Is it known if there are infinitely (non-proportional) many integer solutions to $x^3+2y^3+6xyz=3z^3$ ?
Motivation : if true, this would provide an alternative solution to that recent MSE question, by putting $a=\frac{3z^2}{xy},b=-\frac{x^2}{yz},c=-\frac{2y^2}{xz}$.
On
It seems to be possible to use the fact that $x^3+2y^3+6xyz = 3z^3$ is an elliptic curve with Weierstrass form $y^2 + 6 x y + 16 y = x^{3} - 105 x^{2}$ and that it has rank $1$ to produce integer solutions. I used the following Sage script to do so experimentally.
R.<x, y, z> = QQ[]
eq = x^3+2*y^3+6*x*y*z-3*z^3
P = [1,1,-1]
E = EllipticCurve_from_cubic(eq, P, morphism=False)
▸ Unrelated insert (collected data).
-- pv_equiv track=rewrite | github.com/nguyenngochuy91/Ancestral-Blocks-Reconstruction | findParent_global2.py | reduce_gene
-- ===== SOURCE A (Python) =====
-- def reduce_gene(gene_block,genes):
--     result=[]
--     for block in gene_block: # iterate trhough each gene block in the genome
--         new_block =''
--         for gene in block: # iterate through each gene in the gene block
--             if gene in genes:
--                 new_block +=gene # add gene to the string
--         if len(new_block)>0:
--             result.append(''.join(sorted(new_block))) # add the sorted to the result
--     return result
-- ===== SOURCE B (Python) =====
-- def reduce_gene(gene_block, genes):
--     order = sorted(set(genes))
--     pieces = (''.join(a * block.count(a) for a in order) for block in gene_block)
--     return [p for p in pieces if p]
-- ===== Notes on version B (the rewrite author's own statement) =====
-- stated objective: alternative
-- what changed: B precomputes the sorted distinct gene alphabet once and, per block, emits each alphabet char repeated block.count(a) times (a distribution/counting pass over the fixed alphabet via map+filter), instead of A's per-character membership loop that concatenates matches and comparison-sorts each block.
import Mathlib
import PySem

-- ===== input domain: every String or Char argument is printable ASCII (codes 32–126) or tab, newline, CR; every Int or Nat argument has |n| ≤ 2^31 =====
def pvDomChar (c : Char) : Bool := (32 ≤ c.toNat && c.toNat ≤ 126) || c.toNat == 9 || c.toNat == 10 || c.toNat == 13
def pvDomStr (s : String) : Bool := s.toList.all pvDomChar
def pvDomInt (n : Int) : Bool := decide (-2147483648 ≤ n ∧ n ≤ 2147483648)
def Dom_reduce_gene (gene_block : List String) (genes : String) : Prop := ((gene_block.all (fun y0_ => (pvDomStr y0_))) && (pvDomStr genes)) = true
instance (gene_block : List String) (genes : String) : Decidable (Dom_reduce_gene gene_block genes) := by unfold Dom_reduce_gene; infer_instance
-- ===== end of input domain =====

-- B precomputes the sorted distinct gene alphabet once and emits each block by a counting/distribution
-- pass over that alphabet (map + filter), replacing A's per-character membership loop and per-block
-- comparison sort (alternative decomposition, not claimed faster).

-- ===== PORT A =====
def reduce_gene (gene_block : List String) (genes : String) : List String :=
  gene_block.foldl (fun result block =>
    let new_block : List Char :=
      block.toList.foldl (fun nb gene =>
        if PySem.Chars.isIn [gene] genes.toList then nb ++ [gene] else nb) []
    if new_block.length > 0 then
      result ++ [String.ofList (PySem.List.sorted new_block (fun x => x) false)]
    else result) []

-- ===== PORT B =====
-- 'block.count(a)' for a single char a equals the char count of block's character list (exact).
def reduce_gene_alt (gene_block : List String) (genes : String) : List String :=
  let order := PySem.List.sorted (PySem.Set.ofList genes.toList) (fun x => x) false
  (gene_block.map (fun block =>
      String.ofList (order.flatMap (fun a => List.replicate (block.toList.count a) a)))).filter
    (fun p => !p.toList.isEmpty)

-- ===== PRECONDITION & SPEC =====
def Spec_reduce_gene (gene_block : List String) (genes : String) (out : List String) : Prop := out = reduce_gene_alt gene_block genes
instance (gene_block : List String) (genes : String) (out : List String) : Decidable (Spec_reduce_gene gene_block genes out) := by unfold Spec_reduce_gene; infer_instance

-- ===== CLAIM (what is proved, stated in full; the proofs are below) =====
def Claim_equal_reduce_gene : Prop := ∀ (gene_block : List String) (genes : String), Dom_reduce_gene gene_block genes → Spec_reduce_gene gene_block genes (reduce_gene gene_block genes)

-- ===== LEMMAS AND PROOFS =====

-- Distribution along a strictly increasing list of representatives is sorted (≤).
theorem pairwise_le_flatMap_replicate (n : Char → Nat) :
    ∀ (s : List Char), s.Pairwise (· < ·) →
      (s.flatMap fun g => List.replicate (n g) g).Pairwise (· ≤ ·) := by
  intro s
  induction s with
  | nil => intro _; simp
  | cons x xs ih =>
    intro hp
    rw [List.pairwise_cons] at hp
    rw [List.flatMap_cons, List.pairwise_append]
    refine ⟨List.pairwise_replicate.2 (Or.inr le_rfl), ih hp.2, ?_⟩
    intro a ha b hb
    rw [List.eq_of_mem_replicate ha]
    rcases List.mem_flatMap.1 hb with ⟨g, hg, hbg⟩
    rw [List.eq_of_mem_replicate hbg]
    exact le_of_lt (hp.1 g hg)

-- Summed counts of the distributed replicates over a nodup representative list.
theorem sum_count_replicate (a : Char) (n : Char → Nat) :
    ∀ s : List Char, s.Nodup →
      (s.map fun g => List.count a (List.replicate (n g) g)).sum
        = if a ∈ s then n a else 0 := by
  intro s
  induction s with
  | nil => simp
  | cons x xs ih =>
    intro hnd
    rw [List.nodup_cons] at hnd
    rw [List.map_cons, List.sum_cons, ih hnd.2, List.count_replicate]
    by_cases hax : x = a
    · subst hax
      simp [hnd.1]
    · have hax' : ¬ a = x := fun h => hax h.symm
      simp [hax, hax']

-- B's distributed block is a permutation of A's filtered block.
theorem flatMap_replicate_perm_filter (block genes : List Char) :
    ((PySem.List.sorted (PySem.Set.ofList genes) (fun x => x) false).flatMap
        (fun a => List.replicate (block.count a) a)).Perm
      (block.filter (fun c => PySem.Chars.isIn [c] genes)) := by
  set s := PySem.List.sorted (PySem.Set.ofList genes) (fun x => x) false with hs
  have hnd : s.Nodup :=
    (PySem.List.sorted_perm (xs := PySem.Set.ofList genes) (key := fun x => x)
      (rev := false)).nodup_iff.2 (PySem.Set.nodup_ofList genes)
  have hmem : ∀ a : Char, a ∈ s ↔ a ∈ genes := by
    intro a
    rw [hs, PySem.List.mem_sorted, PySem.Set.mem_ofList]
  rw [List.perm_iff_count]
  intro a
  rw [List.count_flatMap]
  simp only [Function.comp_def]
  rw [sum_count_replicate a _ s hnd]
  by_cases ha : a ∈ genes
  · rw [if_pos ((hmem a).2 ha)]
    exact (List.count_filter (by simpa [List.singleton_infix_iff, PySem.Chars.isIn_iff_infix] using ha)).symm
  · rw [if_neg (fun h => ha ((hmem a).1 h))]
    refine (List.count_eq_zero.2 ?_).symm
    intro hmemf
    exact ha (by simpa [PySem.Chars.isIn_iff_infix, List.singleton_infix_iff] using (List.mem_filter.1 hmemf).2)

-- The per-block core: A's comparison sort of the matched chars equals B's distributed alphabet pass.
theorem sorted_filter_eq_flatMap (block genes : List Char) :
    PySem.List.sorted (block.filter (fun c => PySem.Chars.isIn [c] genes)) (fun x => x) false
      = (PySem.List.sorted (PySem.Set.ofList genes) (fun x => x) false).flatMap
          (fun a => List.replicate (block.count a) a) := by
  apply PySem.List.sorted_id_eq_of_perm_of_pairwise
  · exact flatMap_replicate_perm_filter block genes
  · exact pairwise_le_flatMap_replicate _ _ (PySem.List.sorted_ofList_pairwise_lt genes)

-- Two folds with pointwise-equal step functions agree.
theorem foldl_ext_step {α β : Type} (f g : β → α → β) (l : List α)
    (h : ∀ a b, f a b = g a b) : ∀ init : β, l.foldl f init = l.foldl g init := by
  induction l with
  | nil => intro init; rfl
  | cons x xs ih => intro init; simp only [List.foldl_cons, h, ih]

-- A's guarded fold over blocks is B's map-then-filter (generalizing the accumulator).
theorem foldl_if_eq_filter_map (h : String → String) (q : String → Bool)
    (hq : ∀ b, ((h b).toList.length > 0) ↔ q (h b) = true) :
    ∀ (l : List String) (acc : List String),
      l.foldl (fun r b => if (h b).toList.length > 0 then r ++ [h b] else r) acc
        = acc ++ (l.map h).filter q := by
  intro l
  induction l with
  | nil => intro acc; simp
  | cons b bs ih =>
    intro acc
    by_cases hb : (h b).toList.length > 0
    · rw [List.foldl_cons, if_pos hb, ih, List.map_cons,
        List.filter_cons_of_pos ((hq b).1 hb)]
      simp
    · rw [List.foldl_cons, if_neg hb, ih, List.map_cons,
        List.filter_cons_of_neg (fun hc => hb ((hq b).2 hc))]

theorem reduce_gene_eq_alt (gene_block : List String) (genes : String) :
    reduce_gene gene_block genes = reduce_gene_alt gene_block genes := by
  unfold reduce_gene reduce_gene_alt
  have hA : ∀ block : String,
      block.toList.foldl (fun nb gene =>
        if PySem.Chars.isIn [gene] genes.toList then nb ++ [gene] else nb) []
      = block.toList.filter (fun gene => PySem.Chars.isIn [gene] genes.toList) := by
    intro block
    rw [PySem.List.foldl_append_if_eq_filter]
    exact List.nil_append _
  set h : String → String := fun block =>
    String.ofList ((PySem.List.sorted (PySem.Set.ofList genes.toList) (fun x => x) false).flatMap
      (fun a => List.replicate (block.toList.count a) a)) with hh
  have hstep : ∀ (r : List String) (block : String),
      (let new_block : List Char :=
        block.toList.foldl (fun nb gene =>
          if PySem.Chars.isIn [gene] genes.toList then nb ++ [gene] else nb) []
       if new_block.length > 0 then
        r ++ [String.ofList (PySem.List.sorted new_block (fun x => x) false)]
       else r)
      = (if (h block).toList.length > 0 then r ++ [h block] else r) := by
    intro r block
    simp only [hA, hh]
    rw [← sorted_filter_eq_flatMap block.toList genes.toList]
    rw [String.toList_ofList, PySem.List.length_sorted]
  calc gene_block.foldl (fun result block =>
        let new_block : List Char :=
          block.toList.foldl (fun nb gene =>
            if PySem.Chars.isIn [gene] genes.toList then nb ++ [gene] else nb) []
        if new_block.length > 0 then
          result ++ [String.ofList (PySem.List.sorted new_block (fun x => x) false)]
        else result) []
      = gene_block.foldl (fun r block => if (h block).toList.length > 0 then r ++ [h block] else r) [] := by
        exact foldl_ext_step _ _ gene_block (fun r block => hstep r block) []
    _ = ([] : List String) ++ (gene_block.map h).filter (fun p => !p.toList.isEmpty) := by
        apply foldl_if_eq_filter_map
        intro b
        cases hl : (h b).toList with
        | nil => simp
        | cons c cs => simp
    _ = (gene_block.map h).filter (fun p => !p.toList.isEmpty) := List.nil_append _

-- ===== VERDICT (by name: the statement is the Claim_ definition above) =====
theorem reduce_gene_spec : Claim_equal_reduce_gene := by
  intro gb g _
  unfold Spec_reduce_gene
  exact reduce_gene_eq_alt gb g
f = EllipticCurve_from_cubic(eq, P, morphism=True)
G = E.gens()[0]
for n in [2..10]: # adjust for more solutions
P = f.inverse()(n*G)
a = P[0]
k = a.denominator()
a = a * k
b = P[1] * k
c = P[2] * k
if a in ZZ and b in ZZ and c in ZZ:
print a,b,c, a^3+2*b^3+6*a*b*c-3*c^3
I am not sure if it can be proven or not, that this will produce infinitely many non-proportional integer solutions, but atleast it seems to do so experimentally.
On
The question asked is
Is it known if there are infinitely (non-proportional) many integer solutions to $x^3+2y^3+6xyz=3z^3$ ?
This is a special case of the general equation $\,Ax^3 + By^3 + Cz^3 + 3Dxyz = 0\,$ studied by Edouard Lucas on page $15$ in the document at URL
Recherches sur L'Analyse Indeterminee et L'Arithmetique de Diophante.
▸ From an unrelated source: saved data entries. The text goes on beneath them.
-- pv_equiv track=rewrite | github.com/ghvik/D06 | HW06_ch09_ex03.py | avoids
-- ===== SOURCE A (Python) =====
-- def avoids(word, forbidden_letters):
--     """ return True if word NOT forbidden, aka if it's allowed """
--     # Want allowed to be a list of all True's in order
--     # to return True
--     allowed_letters = []
--     for letter in word:
--         if letter not in forbidden_letters:
--             allowed_letters.append(True)
--         else:
--             allowed_letters.append(False)
--
--     # If there is at least one forbidden letter,
--     # there will be at least one False in the list
--     if False in allowed_letters:
--         return False
--     else:
--         return True
-- ===== SOURCE B (Python) =====
-- def avoids(word, forbidden_letters):
--     """ return True if word NOT forbidden, aka if it's allowed """
--     return set(word).isdisjoint(forbidden_letters)
-- ===== Notes on version B (the rewrite author's own statement) =====
-- stated objective: idiomatic
-- what changed: Replaces the per-letter loop, boolean list and 'False in list' scan with a single set-disjointness test between the word's distinct characters and the forbidden letters.
import Mathlib
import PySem

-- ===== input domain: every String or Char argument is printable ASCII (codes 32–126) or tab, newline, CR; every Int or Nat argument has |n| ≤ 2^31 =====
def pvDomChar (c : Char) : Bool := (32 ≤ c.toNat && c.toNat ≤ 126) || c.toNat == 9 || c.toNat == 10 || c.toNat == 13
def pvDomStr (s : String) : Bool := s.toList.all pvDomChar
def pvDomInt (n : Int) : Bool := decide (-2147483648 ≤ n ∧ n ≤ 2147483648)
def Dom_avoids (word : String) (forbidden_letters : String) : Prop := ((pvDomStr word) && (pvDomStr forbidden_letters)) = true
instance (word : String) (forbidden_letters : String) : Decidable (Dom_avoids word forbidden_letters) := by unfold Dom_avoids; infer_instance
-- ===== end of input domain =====

-- B replaces A's per-letter loop, boolean list and 'False in list' scan with one set-disjointness test (idiomatic).

-- ===== PORT A =====
-- 'letter in forbidden_letters' on a single character is exactly character membership in the string.
def avoids (word : String) (forbidden_letters : String) : Bool :=
  let allowed_letters : List Bool :=
    word.toList.foldl
      (fun acc letter =>
        if !(forbidden_letters.toList.contains letter) then acc ++ [true]
        else acc ++ [false])
      []
  if allowed_letters.contains false then false else true

-- ===== PORT B =====
def avoids_alt (word : String) (forbidden_letters : String) : Bool :=
  PySem.Set.isdisjoint (PySem.Set.ofList word.toList) forbidden_letters.toList

-- ===== PRECONDITION & SPEC =====
def Spec_avoids (word : String) (forbidden_letters : String) (out : Bool) : Prop := out = avoids_alt word forbidden_letters
instance (word : String) (forbidden_letters : String) (out : Bool) : Decidable (Spec_avoids word forbidden_letters out) := by unfold Spec_avoids; infer_instance

-- ===== CLAIM (what is proved, stated in full; the proofs are below) =====
def Claim_equal_avoids : Prop := ∀ (word : String) (forbidden_letters : String), Dom_avoids word forbidden_letters → Spec_avoids word forbidden_letters (avoids word forbidden_letters)

-- ===== LEMMAS AND PROOFS =====

-- 'False in map g l' is the negation of 'all g l'.
theorem map_contains_false_eq_not_all (l : List Char) (g : Char → Bool) :
    ((l.map g).contains false) = !l.all g := by
  induction l with
  | nil => simp
  | cons c t ih =>
    simp only [List.map_cons, List.contains_cons, List.all_cons, Bool.not_and, ih]
    cases g c <;> simp

-- Both sides equal "no character of the word is a forbidden letter".
theorem avoids_eq_all (word forbidden_letters : String) :
    avoids word forbidden_letters
      = word.toList.all (fun c => !(forbidden_letters.toList.contains c)) := by
  unfold avoids
  rw [show (fun (acc : List Bool) letter =>
        if !(forbidden_letters.toList.contains letter) then acc ++ [true]
        else acc ++ [false])
      = (fun (acc : List Bool) letter =>
        acc ++ [!(forbidden_letters.toList.contains letter)]) by
    funext acc letter; by_cases h : letter ∈ forbidden_letters.toList <;> simp [h]]
  rw [PySem.List.foldl_append_singleton_eq_map]
  simp only [List.nil_append, map_contains_false_eq_not_all]
  cases hall : word.toList.all (fun c => !(forbidden_letters.toList.contains c)) <;>
    simp only [Bool.not_false, Bool.not_true] <;> rfl

theorem avoids_alt_eq_all (word forbidden_letters : String) :
    avoids_alt word forbidden_letters
      = word.toList.all (fun c => !(forbidden_letters.toList.contains c)) := by
  unfold avoids_alt
  rcases h : PySem.Set.isdisjoint (PySem.Set.ofList word.toList) forbidden_letters.toList with _ | _
  · symm
    rw [Bool.eq_false_iff]
    intro hall
    rw [Bool.eq_false_iff] at h
    apply h
    rw [PySem.Set.isdisjoint_iff]
    intro x hx
    have hx' : x ∈ word.toList := (PySem.Set.mem_ofList _ _).mp hx
    have := List.all_eq_true.mp hall x hx'
    simpa using this
  · symm
    rw [PySem.Set.isdisjoint_iff] at h
    rw [List.all_eq_true]
    intro c hc
    have := h c ((PySem.Set.mem_ofList _ _).mpr hc)
    simpa using this

-- ===== VERDICT (by name: the statement is the Claim_ definition above) =====
theorem avoids_spec : Claim_equal_avoids := by
  intro word forbidden_letters _
  unfold Spec_avoids
  rw [avoids_eq_all, avoids_alt_eq_all]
He first gives a formula for getting a new points from a given point:
$$X = x(By^3 - Cz^3),\\ Y = y(Cz^3 - Ax^3),\\ Z = x(Ax^3 - By^3).$$
Then gives as an example the special case $x^3 + 2y^3 + 3z^3 = 6xyz$.
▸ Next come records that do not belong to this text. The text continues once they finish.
-- pv_equiv track=rewrite | github.com/Soilorian/prefetch-lenz | prefetchlenz/prefetchingalgorithm/impl/dspatch.py | decompress_pattern
-- ===== SOURCE A (Python) =====
-- CONFIG = {
--     "PAGE_SIZE": 4096,  # 4KB pages
--     "BLOCK_SIZE": 64,  # 64B cache blocks
--     "REGION_SIZE": 2048,  # 2KB regions (half page)
--     "BLOCKS_PER_PAGE": 64,  # 4KB / 64B = 64 blocks
--     "BLOCKS_PER_REGION": 32,  # 2KB / 64B = 32 blocks
--     "PB_ENTRIES": 64,  # Page Buffer entries
--     "SPT_ENTRIES": 256,  # Signature Pattern Table entries
--     "COMPRESSION": True,  # Use 128B-granularity compression
--     "PATTERN_BITS": 32,  # Bits per pattern (after compression)
--     "MAX_OR_COUNT": 3,  # Maximum OR operations for CoP
--     "ACCURACY_THRESHOLD": 50,  # Accuracy threshold in percent
--     "COVERAGE_THRESHOLD": 50,  # Coverage threshold in percent
--     "BW_QUARTILES": 4,  # Bandwidth utilization quartiles
-- }
--
-- def decompress_pattern(compressed: int, pattern_size: int = 64) -> int:
--     """
--     Decompress 32-bit pattern back to 64-bit.
--     Each bit expands to two adjacent bits.
--     """
--     if not CONFIG["COMPRESSION"]:
--         return compressed
--
--     pattern = 0
--     for i in range(pattern_size // 2):
--         if (compressed >> i) & 1:
--             pattern |= (3 << (i * 2))  # Set both adjacent bits
--     return pattern
-- ===== SOURCE B (Python) =====
-- CONFIG = {
--     "PAGE_SIZE": 4096,  # 4KB pages
--     "BLOCK_SIZE": 64,  # 64B cache blocks
--     "REGION_SIZE": 2048,  # 2KB regions (half page)
--     "BLOCKS_PER_PAGE": 64,  # 4KB / 64B = 64 blocks
--     "BLOCKS_PER_REGION": 32,  # 2KB / 64B = 32 blocks
--     "PB_ENTRIES": 64,  # Page Buffer entries
--     "SPT_ENTRIES": 256,  # Signature Pattern Table entries
--     "COMPRESSION": True,  # Use 128B-granularity compression
--     "PATTERN_BITS": 32,  # Bits per pattern (after compression)
--     "MAX_OR_COUNT": 3,  # Maximum OR operations for CoP
--     "ACCURACY_THRESHOLD": 50,  # Accuracy threshold in percent
--     "COVERAGE_THRESHOLD": 50,  # Coverage threshold in percent
--     "BW_QUARTILES": 4,  # Bandwidth utilization quartiles
-- }
--
-- # Precomputed table: byte b -> its bits spread to pairs, both bits of each pair set.
-- _SPREAD = tuple(sum(3 << (2 * i) for i in range(8) if (b >> i) & 1) for b in range(256))
--
-- def decompress_pattern(compressed: int, pattern_size: int = 64) -> int:
--     """Table-driven decompression: process the masked input a byte at a time."""
--     if not CONFIG["COMPRESSION"]:
--         return compressed
--
--     n = max(pattern_size // 2, 0)
--     x = compressed % (1 << n)
--     out = 0
--     for shift in range(0, n, 8):
--         out += _SPREAD[(x >> shift) & 255] << (2 * shift)
--     return out
-- ===== Notes on version B (the rewrite author's own statement) =====
-- stated objective: faster
-- what changed: A tests pattern_size//2 bits one at a time and ORs in 3<<(2*i) per set bit; B masks the input to pattern_size//2 bits with one modulo and then consumes it a byte at a time through a precomputed 256-entry spread table, doing one table lookup and one shifted add per 8 bits.
import Mathlib
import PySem

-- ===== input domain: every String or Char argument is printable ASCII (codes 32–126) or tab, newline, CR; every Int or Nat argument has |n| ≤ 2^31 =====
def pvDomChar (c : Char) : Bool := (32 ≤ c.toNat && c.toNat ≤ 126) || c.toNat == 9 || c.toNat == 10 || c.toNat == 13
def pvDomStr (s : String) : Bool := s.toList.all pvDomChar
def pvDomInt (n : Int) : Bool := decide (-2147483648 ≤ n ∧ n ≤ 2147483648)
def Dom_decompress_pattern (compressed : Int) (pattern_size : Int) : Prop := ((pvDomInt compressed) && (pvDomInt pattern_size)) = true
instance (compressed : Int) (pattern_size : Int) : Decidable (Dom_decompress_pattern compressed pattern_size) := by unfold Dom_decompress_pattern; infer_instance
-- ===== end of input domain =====

-- B replaces A's bit-by-bit loop with a precomputed 256-entry table applied to the masked input one byte at a time.


-- ===== PORT A =====
-- CONFIG["COMPRESSION"] — the only CONFIG field either function reads
def CONFIG_COMPRESSION : Bool := true

def decompress_pattern (compressed : Int) (pattern_size : Int) : Int :=
  if !CONFIG_COMPRESSION then compressed
  else
    -- for i in range(pattern_size // 2): if (compressed >> i) & 1: pattern |= (3 << (i * 2))
    -- every i in the range is ≥ 0, so `.toNat` on the shift amounts is exact
    (PySem.List.pyRange 0 (PySem.Int.floordiv pattern_size 2) 1).foldl
      (fun pattern i =>
        if PySem.Int.band (compressed >>> i.toNat) 1 ≠ 0 then
          PySem.Int.bor pattern ((3 : Int) <<< (i * 2).toNat)
        else pattern) 0

-- ===== PORT B =====
-- _SPREAD = tuple(sum(3 << (2 * i) for i in range(8) if (b >> i) & 1) for b in range(256))
def spreadTable : List Int :=
  (List.range 256).map (fun b =>
    (((List.range 8).filter (fun i => ((b >>> i) &&& 1) != 0)).map
      (fun i : Nat => (3 : Int) <<< (2 * i))).sum)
Starting from $(1,1,1)$ he produces three other integer solutions: $(1,-2,1),\:$ $(19,4,-17),\:$ $(282473,-86392,-114427)\:$ using his duplication formula. This already answers the question asked (with $z$ replaced by $-z$).
I use generalized Somos-4 sequences to produce all solutions. Define four integer sequences
$$ u_0 = 0,\, u_1 = 1,\, u_2 = 2,\, u_3 = 105,\,u_4 = 1292,\, u_n = (-1)^n u_{-n},\\ u_n = (-4u_{n-1}u_{n-3} + 105u_{n-2}u_{n-2})/u_{n-4} \quad \text{ for }\quad n>4,\\ x_n = (-1)^n (u_{n-1} u_n u_{n+2} + 2u_{n-1} u_{n+1}^2 + 19u_n^2 u_{n+1})/2, \\ y_n = (-1)^n (- u_{n-1} u_n u_{n+2} + u_{n-1} u_{n+1}^2 + 2u_n^2 u_{n+1}), \\ z_n = (-1)^n (- u_{n-1} u_n u_{n+2} - 2u_{n-1} u_{n+1}^2 + 17u_n^2 u_{n+1})/2. $$
Then $ x_n^3 + 2y_n^3 + 6x_n y_n z_n = 3z_n^3 $ for all integer $n$. Hence there are infinitely many solutions.
This is small table of values of the four sequences: $$\begin{array}{|c|c|c|c|c|} \hline n & x & y & z & u \\ \hline -3 & 282473 & -86392 & 114427 & 105 \\ \hline -2 & 143 & 113 & -71 & -2 \\ \hline -1 & 1 & -2 & -1 & 1 \\ \hline 0 & 1 & 1 & -1 & 0 \\ \hline 1 & -19 & -4 & -17 & 1 \\ \hline 2 & 16307 & 9281 & -8747 & 2 \\ \hline 3 & -259124723 & 209103562 & 2727323 & 105 \\ \hline \end{array}$$
It's a homogeneous equation, so if $(x,y,z)$ is a solution then $(kx,ky,kz)$ is also a solution:
\begin{eqnarray*} (kx)^3+2(ky)^3-3(kz)^3 &=& 0 \\ \\ k^3x^3 + 2k^3y^3 - 3k^3z^3 &=& 0 \\ \\ k^3(x^3 + 2y^3-3y^3) &=& 0 \end{eqnarray*}
If it has one, non-zero solution then it will have infinitely many solutions.
Clearly $(x,y,z)=(1,1,1)$ is a solution, and so $(x,y,z)=(k,k,k)$ are all solutions.